In this study mean concentrations of TAT and fibrinogen reveal results within the reference range. However, in the group with end-stage CKD increased TAT or fibrinogen concentrations are established in respectively 15% and 40% of the subjects, indicating activation of the coagulation pathway or an acute phase response already before the beginning of a new HD session. The inner negatively charged wall of the ECC induces activation of FXII and subsequently the intrinsic coagulation pathway. Increased concentrations of TAT as well as prothrombin fragment 1 + 2 treatment during HD indicate that thrombin is generated [12–14]. Additionally, it has been demonstrated that thrombin is involved in the activation process of PLTs, neutrophils, and monocytes, and acts on endothelium in order to release a variety of vasoactive and inflammatory mediators .

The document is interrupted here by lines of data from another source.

-- pv_equiv track=rewrite | github.com/chenye95/LeetCode_Progress | 1883_MinSkipsArriveOnTime.py | min_skips_two_list
-- ===== SOURCE A (Python) =====
-- from typing import List
--
-- def min_skips_two_list(distance: List[int], speed: int, hours_before: int) -> int:
--     """
--     :param distance: 1 <= len(distance) <= 1000, 1 <= distance[i] <= 1e5
--     :param speed: 1 <= speed <= 1e6
--     :param hours_before: 1 <= hours_before <= 1e7
--     :return: minimum skips to arrive at the meeting on time
--     """
--     # Scale all times by speed to avoid float
--     n = len(distance)
--     # previous_road[max_skips] minimum time to reach road_i with at most max_skips, scale up by speed
--     previous_road: List[int] = [speed * hours_before] * (n + 1)
--     previous_road[0] = 0
--
--     # road_i is 1 indexed
--     for road_i, distance_i in enumerate(distance, 1):
--         current_road: List[int] = [speed * hours_before] * (n + 1)
--         current_road[0] = (previous_road[0] + distance_i + speed - 1) // speed * speed
--         for skip_count in range(1, road_i + 1):
--             current_road[skip_count] = min(previous_road[skip_count - 1] + distance_i,
--                                            (previous_road[skip_count] + distance_i + speed - 1) // speed * speed)
--         previous_road = current_road
--
--     for skip_count, time_to_arrive in enumerate(previous_road):
--         if time_to_arrive <= hours_before * speed:
--             return skip_count
--
--     return -1
-- ===== SOURCE B (Python) =====
-- from typing import List
--
-- def min_skips_two_list(distance: List[int], speed: int, hours_before: int) -> int:
--     # Column-by-column DP over the skip budget with early exit: compute the
--     # best scaled times for budget k only if budget k-1 was not enough.
--     S = speed * hours_before
--     n = len(distance)
--     # budget 0: rest (round up to a multiple of speed) after every road
--     col = [0]
--     for d in distance:
--         col.append((col[-1] + d + speed - 1) // speed * speed)
--     for k in range(n + 1):
--         if k > 0:
--             new = [S] * k  # fewer roads than skips: unreachable state
--             for i in range(k, n + 1):
--                 d = distance[i - 1]
--                 new.append(min(col[i - 1] + d,
--                                (new[-1] + d + speed - 1) // speed * speed))
--             col = new
--         if col[n] <= S:
--             return k
--     return -1
-- ===== Notes on version B (the rewrite author's own statement) =====
-- stated objective: faster
-- what changed: B transposes the DP: instead of A's full row-per-road table followed by a scan, it computes one skip-budget column at a time (budget-0 prefix sums first, each next budget from the previous column) and returns at the first budget whose final entry meets the deadline, so columns for larger budgets are never built.
import Mathlib
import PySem

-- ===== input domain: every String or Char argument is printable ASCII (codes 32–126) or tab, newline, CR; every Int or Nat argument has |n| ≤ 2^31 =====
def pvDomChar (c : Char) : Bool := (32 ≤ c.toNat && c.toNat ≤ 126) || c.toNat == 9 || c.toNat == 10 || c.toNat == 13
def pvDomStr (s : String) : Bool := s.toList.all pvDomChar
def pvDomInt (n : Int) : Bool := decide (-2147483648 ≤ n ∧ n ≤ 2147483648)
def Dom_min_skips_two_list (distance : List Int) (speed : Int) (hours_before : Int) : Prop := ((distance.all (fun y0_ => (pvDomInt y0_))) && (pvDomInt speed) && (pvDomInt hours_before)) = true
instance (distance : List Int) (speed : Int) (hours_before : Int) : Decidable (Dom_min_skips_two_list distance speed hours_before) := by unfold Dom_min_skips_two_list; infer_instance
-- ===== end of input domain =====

With respect to different biomarkers of activation of PLTs and the coagulation pathway dissimilar results could be obtained. Although activation of PLTs and the coagulation pathway is present, concentrations of activation and release products staying within the reference values could also be detected as a result of different release times, presence of neutralizing agents and removal by the dialyzer membrane [11, 14].
Results of our study demonstrate that uraemia is associated with endothelial damage and aberrations in the staining density of PLT granules in subjects with CKD. Uraemic toxins, especially protein-bound toxins, are likely pathogenic agents inducing endothelial damage in CKD . In case of renal failure, endothelial damage and cardiovascular complications like hypertension are closely linked [28, 29]. Concerning interpretation of our experimental data, we hypothesize that increased proET-1 concentrations reflect ongoing stress on the endothelium amongst others due to uraemia. Biomarkers like proET-1 and aberrations in the staining density of PLT granules contribute in the early detection of procoagulant activity of the endothelium. Therefore, the level of proET-1 concentration and the amount of depleted PLT granules will add an important link to the degree of endothelial integrity and the severity of CKD.